Tunnel-Service and IPsec-Service Overview

Tunnels provide a way of transporting datagrams between routers that do not support the same protocols. Often, these routers are separated by networks.

To configure tunneling, you must identify the tunnel-server ports that reside on modules that support tunnel services. You can then assign the tunnel-service interfaces that encapsulate protocols and enable them to be tunneled across the network.

Figure 13 displays the interface stacking for tunnel-service interfaces on a tunnel-server module.

Figure 13: Interface Stacking for Tunnel-Service Interfaces

Interface Stacking for Tunnel-Service
Interfaces

This section describes the types of tunnel-server ports that you can configure on tunnel-server modules and the types of tunnel-service interfaces that you can run on these ports.

Types of Tunnel-Server Ports

E Series routers support two types of tunnel-server ports: dedicated tunnel-server ports and shared tunnel-server ports.

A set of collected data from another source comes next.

-- pv_equiv track=rewrite | github.com/Dstauff24/fantasy-baseball-draft-assistant | backend/app/request_builders.py | _build_team_rosters
-- ===== SOURCE A (Python) =====
-- def _build_team_rosters(
--     drafted_player_ids: list[str],
--     user_roster_player_ids: list[str],
--     user_slot: int,
--     teams: int,
-- ) -> dict[int, list[str]]:
--     rosters: dict[int, list[str]] = {slot: [] for slot in range(1, teams + 1)}
--     used: set[str] = set()
--
--     for i, pid in enumerate(drafted_player_ids, start=1):
--         slot = _slot_for_pick(i, teams)
--         rosters[slot].append(pid)
--         used.add(pid)
--
--     for pid in user_roster_player_ids:
--         if pid not in used:
--             rosters[user_slot].append(pid)
--             used.add(pid)
--
--     return rosters
--
-- def _slot_for_pick(pick_number: int, teams: int) -> int:
--     round_idx = (pick_number - 1) // teams
--     in_round = (pick_number - 1) % teams
--     return (in_round + 1) if round_idx % 2 == 0 else (teams - in_round)
-- ===== SOURCE B (Python) =====
-- def _build_team_rosters(
--     drafted_player_ids: list[str],
--     user_roster_player_ids: list[str],
--     user_slot: int,
--     teams: int,
-- ) -> dict[int, list[str]]:
--     rosters: dict[int, list[str]] = {slot: [] for slot in range(1, teams + 1)}
--
--     # distribute the draft round by round (snake order on odd round indices)
--     remaining = drafted_player_ids
--     r = 0
--     while remaining:
--         chunk, remaining = remaining[:teams], remaining[teams:]
--         order = range(1, teams + 1) if r % 2 == 0 else range(teams, 0, -1)
--         for slot, pid in zip(order, chunk):
--             rosters[slot].append(pid)
--         r += 1
--
--     used = set(drafted_player_ids)
--     for pid in user_roster_player_ids:
--         if pid not in used:
--             rosters[user_slot].append(pid)
--             used.add(pid)
--
--     return rosters
-- ===== Notes on version B (the rewrite author's own statement) =====
-- stated objective: alternative
-- what changed: Replaces the per-pick closed-form slot arithmetic (_slot_for_pick with //, %) by an explicit round-by-round distribution: the drafted list is consumed in chunks of size `teams`, each chunk zipped with slot order 1..teams on even rounds and teams..1 on odd rounds.
import Mathlib
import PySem

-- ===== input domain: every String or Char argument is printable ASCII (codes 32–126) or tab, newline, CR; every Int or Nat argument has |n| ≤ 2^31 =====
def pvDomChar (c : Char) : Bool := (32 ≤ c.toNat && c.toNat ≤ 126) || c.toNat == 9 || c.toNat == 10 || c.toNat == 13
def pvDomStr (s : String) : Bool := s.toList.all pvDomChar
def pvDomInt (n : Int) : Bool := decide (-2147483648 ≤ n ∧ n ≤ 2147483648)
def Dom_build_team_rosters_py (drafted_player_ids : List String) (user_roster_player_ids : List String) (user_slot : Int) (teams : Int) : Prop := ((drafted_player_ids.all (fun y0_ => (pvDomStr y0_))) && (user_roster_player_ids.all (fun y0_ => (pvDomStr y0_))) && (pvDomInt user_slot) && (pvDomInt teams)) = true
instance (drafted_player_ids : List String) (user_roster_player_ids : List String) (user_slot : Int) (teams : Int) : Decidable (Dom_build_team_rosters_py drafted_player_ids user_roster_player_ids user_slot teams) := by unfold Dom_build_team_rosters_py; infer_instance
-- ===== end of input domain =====

-- B replaces the closed-form slot formula with a round-by-round (snake) distribution of the draft; equal return value, no side effects involved.

-- ===== PORT A =====
-- literal port of _slot_for_pick
def slot_for_pick_py (pick_number : Int) (teams : Int) : Int :=
  let round_idx := PySem.Int.floordiv (pick_number - 1) teams
  let in_round := PySem.Int.mod (pick_number - 1) teams
  if PySem.Int.mod round_idx 2 = 0 then in_round + 1 else teams - in_round

-- rosters[slot].append(pid) is ported as Dict.modify slot [] (· ++ [pid]); exact whenever slot is a
-- key of rosters, which Pre_ guarantees at every such access (Python raises KeyError otherwise).
def build_team_rosters_py (drafted_player_ids : List String) (user_roster_player_ids : List String) (user_slot : Int) (teams : Int) : List (Int × List String) :=
  let rosters : PySem.Dict Int (List String) :=
    (PySem.List.pyRange 1 (teams + 1) 1).foldl (fun d s => d.insert s []) PySem.Dict.empty
  let used : PySem.Set String := PySem.Set.empty
  let st1 := (PySem.List.enumerate drafted_player_ids 1).foldl
    (fun (st : PySem.Dict Int (List String) × PySem.Set String) p =>
      (st.1.modify (slot_for_pick_py p.1 teams) [] (· ++ [p.2]), PySem.Set.add st.2 p.2))
    (rosters, used)
  let st2 := user_roster_player_ids.foldl
    (fun (st : PySem.Dict Int (List String) × PySem.Set String) pid =>
      if PySem.Set.contains st.2 pid then st
      else (st.1.modify user_slot [] (· ++ [pid]), PySem.Set.add st.2 pid))
    st1
  st2.1.items

-- ===== PORT B =====
-- the while loop of Source B; fuel = initial list length only makes the recursion structural
-- (inside Pre_, teams ≥ 1 whenever remaining is nonempty, so the fuel is never exhausted)
def pvDistribute (fuel : Nat) (remaining : List String) (r : Int) (teams : Int)
    (rosters : PySem.Dict Int (List String)) : PySem.Dict Int (List String) :=
  match fuel, remaining with
  | 0, _ => rosters
  | _, [] => rosters
  | fuel + 1, remaining =>
    let chunk := PySem.List.slice remaining none (some teams)
    let remaining' := PySem.List.slice remaining (some teams) none
    let order := if PySem.Int.mod r 2 = 0 then PySem.List.pyRange 1 (teams + 1) 1
                 else PySem.List.pyRange teams 0 (-1)
    let rosters' := (order.zip chunk).foldl (fun d p => d.modify p.1 [] (· ++ [p.2])) rosters
    pvDistribute fuel remaining' (r + 1) teams rosters'

def build_team_rosters_py_alt (drafted_player_ids : List String) (user_roster_player_ids : List String) (user_slot : Int) (teams : Int) : List (Int × List String) :=
  let rosters : PySem.Dict Int (List String) :=
    (PySem.List.pyRange 1 (teams + 1) 1).foldl (fun d s => d.insert s []) PySem.Dict.empty
  let rosters := pvDistribute drafted_player_ids.length drafted_player_ids 0 teams rosters
  let used : PySem.Set String := PySem.Set.ofList drafted_player_ids
  let st2 := user_roster_player_ids.foldl
    (fun (st : PySem.Dict Int (List String) × PySem.Set String) pid =>
      if PySem.Set.contains st.2 pid then st
      else (st.1.modify user_slot [] (· ++ [pid]), PySem.Set.add st.2 pid))
    (rosters, used)
  st2.1.items

-- ===== PRECONDITION & SPEC =====
-- Pre_ excludes exactly the inputs where Python A raises: ZeroDivisionError/KeyError in the draft loop
-- when drafted_player_ids is nonempty and teams < 1, and KeyError on rosters[user_slot] when some
-- user_roster pid is not among the drafted ids while user_slot is not a slot in 1..teams.
def Pre_build_team_rosters_py (drafted_player_ids : List String) (user_roster_player_ids : List String) (user_slot : Int) (teams : Int) : Prop :=
  (drafted_player_ids = [] ∨ 1 ≤ teams) ∧
  ((∀ pid ∈ user_roster_player_ids, pid ∈ drafted_player_ids) ∨ (1 ≤ user_slot ∧ user_slot ≤ teams))
instance (drafted_player_ids : List String) (user_roster_player_ids : List String) (user_slot : Int) (teams : Int) : Decidable (Pre_build_team_rosters_py drafted_player_ids user_roster_player_ids user_slot teams) := by unfold Pre_build_team_rosters_py; infer_instance

def pvWitness_build_team_rosters_py : List String × List String × Int × Int :=
  (["a", "b", "c", "d", "e"], ["c", "x"], 2, 2)

def Spec_build_team_rosters_py (drafted_player_ids : List String) (user_roster_player_ids : List String) (user_slot : Int) (teams : Int) (out : List (Int × List String)) : Prop := out = build_team_rosters_py_alt drafted_player_ids user_roster_player_ids user_slot teams
instance (drafted_player_ids : List String) (user_roster_player_ids : List String) (user_slot : Int) (teams : Int) (out : List (Int × List String)) : Decidable (Spec_build_team_rosters_py drafted_player_ids user_roster_player_ids user_slot teams out) := by unfold Spec_build_team_rosters_py; infer_instance

-- ===== CLAIM (what is proved, stated in full; the proofs are below) =====
def Claim_equal_build_team_rosters_py : Prop := ∀ (drafted_player_ids : List String) (user_roster_player_ids : List String) (user_slot : Int) (teams : Int), Dom_build_team_rosters_py drafted_player_ids user_roster_player_ids user_slot teams → Pre_build_team_rosters_py drafted_player_ids user_roster_player_ids user_slot teams → Spec_build_team_rosters_py drafted_player_ids user_roster_player_ids user_slot teams (build_team_rosters_py drafted_player_ids user_roster_player_ids user_slot teams)

-- ===== LEMMAS AND PROOFS =====


-- pvDistribute on an empty list returns the dict unchanged, for any fuel
theorem pvDistribute_nil (fuel : Nat) (r teams : Int) (d : PySem.Dict Int (List String)) :
    pvDistribute fuel [] r teams d = d := by
  cases fuel <;> rfl

-- splitting A's pair-state fold into its two independent component folds
theorem phase1_split (teams : Int) (l : List (Int × String))
    (d : PySem.Dict Int (List String)) (u : PySem.Set String) :
    l.foldl (fun (st : PySem.Dict Int (List String) × PySem.Set String) p =>
      (st.1.modify (slot_for_pick_py p.1 teams) [] (· ++ [p.2]), PySem.Set.add st.2 p.2)) (d, u)
    = (l.foldl (fun d p => d.modify (slot_for_pick_py p.1 teams) [] (· ++ [p.2])) d,
       l.foldl (fun u p => PySem.Set.add u p.2) u) := by
  induction l generalizing d u with
  | nil => rfl
  | cons p l ih => simp [List.foldl_cons, ih]

-- the set built by A's first loop is set(drafted_player_ids)
theorem phase1_set (xs : List String) :
    (PySem.List.enumerate xs 1).foldl (fun u p => PySem.Set.add u p.2) PySem.Set.empty
    = PySem.Set.ofList xs := by
  have h1 : (PySem.List.enumerate xs 1).foldl (fun u p => PySem.Set.add u p.2) PySem.Set.empty
      = ((PySem.List.enumerate xs 1).map (·.2)).foldl PySem.Set.add PySem.Set.empty := by
    rw [List.foldl_map]
  rw [h1, PySem.List.map_snd_enumerate, PySem.Set.ofList_eq_foldl]
  rfl

-- the closed-form slot of pick r*teams+1+k is position k of round r's slot order
theorem slot_value (teams r k : Int) (ht : 1 ≤ teams) (hk0 : 0 ≤ k) (hk : k < teams) :
    slot_for_pick_py (r * teams + 1 + k) teams
    = if PySem.Int.mod r 2 = 0 then k + 1 else teams - k := by
  have hfd : PySem.Int.floordiv (r * teams + 1 + k - 1) teams = r := by
    rw [PySem.Int.floordiv_eq_iff_of_pos (by omega)]
    constructor <;> nlinarith
  have hmod : PySem.Int.mod (r * teams + 1 + k - 1) teams = k := by
    have := PySem.Int.floordiv_mul_add_mod (r * teams + 1 + k - 1) teams
    rw [hfd] at this; linarith
  simp only [slot_for_pick_py, hfd, hmod]

-- a round's picks, mapped through the closed-form slot, are exactly zip(order, chunk)
theorem chunk_zip (teams r : Int) (chunk : List String) (ht : 1 ≤ teams)
    (hlen : chunk.length ≤ teams.toNat) :
    (PySem.List.enumerate chunk (r * teams + 1)).map (fun p => (slot_for_pick_py p.1 teams, p.2))
    = ((if PySem.Int.mod r 2 = 0 then PySem.List.pyRange 1 (teams + 1) 1
        else PySem.List.pyRange teams 0 (-1)).zip chunk) := by
  have horder : (if PySem.Int.mod r 2 = 0 then PySem.List.pyRange 1 (teams + 1) 1
      else PySem.List.pyRange teams 0 (-1)).length = teams.toNat := by
    split
    · rw [PySem.List.length_pyRange_one]; omega
    · rw [PySem.List.length_pyRange_neg_one]; omega
  apply List.ext_getElem
  · rw [List.length_map, PySem.List.length_enumerate, List.length_zip, horder]; omega
  · intro k h1 h2
    have hk : k < chunk.length := by
      rw [List.length_map, PySem.List.length_enumerate] at h1; exact h1
    have hkt : (k : Int) < teams := by omega
    have hfst : (if PySem.Int.mod r 2 = 0 then PySem.List.pyRange 1 (teams + 1) 1
        else PySem.List.pyRange teams 0 (-1))[k]'(by rw [horder]; omega)
        = (if PySem.Int.mod r 2 = 0 then (k : Int) + 1 else teams - (k : Int)) := by
      split
      · rw [PySem.List.getElem_pyRange_one]; omega
      · rw [List.getElem_of_eq (PySem.List.pyRange_neg_one teams 0), List.getElem_map,
          List.getElem_range]
    rw [List.getElem_map, PySem.List.getElem_enumerate, List.getElem_zip, Prod.mk.injEq]
    refine ⟨?_, rfl⟩
    rw [slot_value teams r k ht (by positivity) hkt, hfst]

-- MAIN: the round-by-round distribution equals A's per-pick fold (round r starts at pick r*teams+1)
theorem distribute_eq (teams : Int) (ht : 1 ≤ teams) :
    ∀ (fuel : Nat) (rest : List String) (r : Int) (d : PySem.Dict Int (List String)),
      rest.length ≤ fuel →
      pvDistribute fuel rest r teams d
      = (PySem.List.enumerate rest (r * teams + 1)).foldl
          (fun d p => d.modify (slot_for_pick_py p.1 teams) [] (· ++ [p.2])) d := by
  intro fuel
  induction fuel with
  | zero =>
    intro rest r d hlen
    have : rest = [] := List.eq_nil_of_length_eq_zero (by omega)
    subst this
    rfl
  | succ fuel ih =>
    intro rest r d hlen
    cases rest with
    | nil => rfl
    | cons x xs =>
      have h0t : (0 : Int) ≤ teams := by omega
      have hstep : pvDistribute (fuel + 1) (x :: xs) r teams d
          = pvDistribute fuel ((x :: xs).drop teams.toNat) (r + 1) teams
              (((if PySem.Int.mod r 2 = 0 then PySem.List.pyRange 1 (teams + 1) 1
                  else PySem.List.pyRange teams 0 (-1)).zip ((x :: xs).take teams.toNat)).foldl
                (fun d p => d.modify p.1 [] (· ++ [p.2])) d) := by
        show pvDistribute fuel (PySem.List.slice (x :: xs) (some teams) none) (r + 1) teams _ = _
        rw [PySem.List.slice_to _ h0t, PySem.List.slice_from _ h0t]
      rw [hstep]
      set rest := x :: xs with hrest
      have hsplit : rest = rest.take teams.toNat ++ rest.drop teams.toNat :=
        (List.take_append_drop _ _).symm
      conv_rhs => rw [hsplit]
      rw [PySem.List.enumerate_append, List.foldl_append]
      have hinner : ∀ d0 : PySem.Dict Int (List String),
          (PySem.List.enumerate (rest.take teams.toNat) (r * teams + 1)).foldl
            (fun d p => d.modify (slot_for_pick_py p.1 teams) [] (· ++ [p.2])) d0
          = ((if PySem.Int.mod r 2 = 0 then PySem.List.pyRange 1 (teams + 1) 1
              else PySem.List.pyRange teams 0 (-1)).zip (rest.take teams.toNat)).foldl
              (fun d p => d.modify p.1 [] (· ++ [p.2])) d0 := by
        intro d0
        rw [← chunk_zip teams r _ ht (by simp), List.foldl_map]
      rw [hinner]
      by_cases hdrop : rest.drop teams.toNat = []
      · rw [hdrop, pvDistribute_nil]
        rfl
      · have hlong : teams.toNat ≤ rest.length := by
          by_contra h
          exact hdrop (List.drop_eq_nil_of_le (by omega))
        have htake : (rest.take teams.toNat).length = teams.toNat := by
          rw [List.length_take]; omega
        rw [ih _ (r + 1) _ (by rw [List.length_drop]; omega)]
        congr 1
        rw [htake, Int.toNat_of_nonneg h0t]
        ring_nf

-- both first phases (dict and set components) coincide under Pre_
theorem phase1_eq (drafted : List String) (teams : Int)
    (hpre : drafted = [] ∨ 1 ≤ teams) (seed : PySem.Dict Int (List String)) :
    (PySem.List.enumerate drafted 1).foldl
      (fun d p => d.modify (slot_for_pick_py p.1 teams) [] (· ++ [p.2])) seed
    = pvDistribute drafted.length drafted 0 teams seed := by
  rcases hpre with h | h
  · subst h
    rfl
  · rw [distribute_eq teams h drafted.length drafted 0 seed (le_refl _)]
    norm_num

-- ===== VERDICT (by name: the statement is the Claim_ definition above) =====
theorem build_team_rosters_py_spec : Claim_equal_build_team_rosters_py := by
  intro drafted user us teams _ hpre
  unfold Spec_build_team_rosters_py build_team_rosters_py build_team_rosters_py_alt
  dsimp only
  rw [phase1_split, phase1_set, phase1_eq drafted teams hpre.1]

Dedicated Tunnel-Server Ports

Dedicated tunnel-server ports are virtual ports that are always present on dedicated tunnel-server modules. These modules offer only tunnel services; they do not offer access services.

Shared Tunnel-Server Ports

Sharedtunnel-server ports are virtual ports that are always present on certain E Series line modules that provide tunnel services in addition to regular access services. You can configure the shared tunnel-server port to use a portion of the module’s bandwidth to provide tunnel services.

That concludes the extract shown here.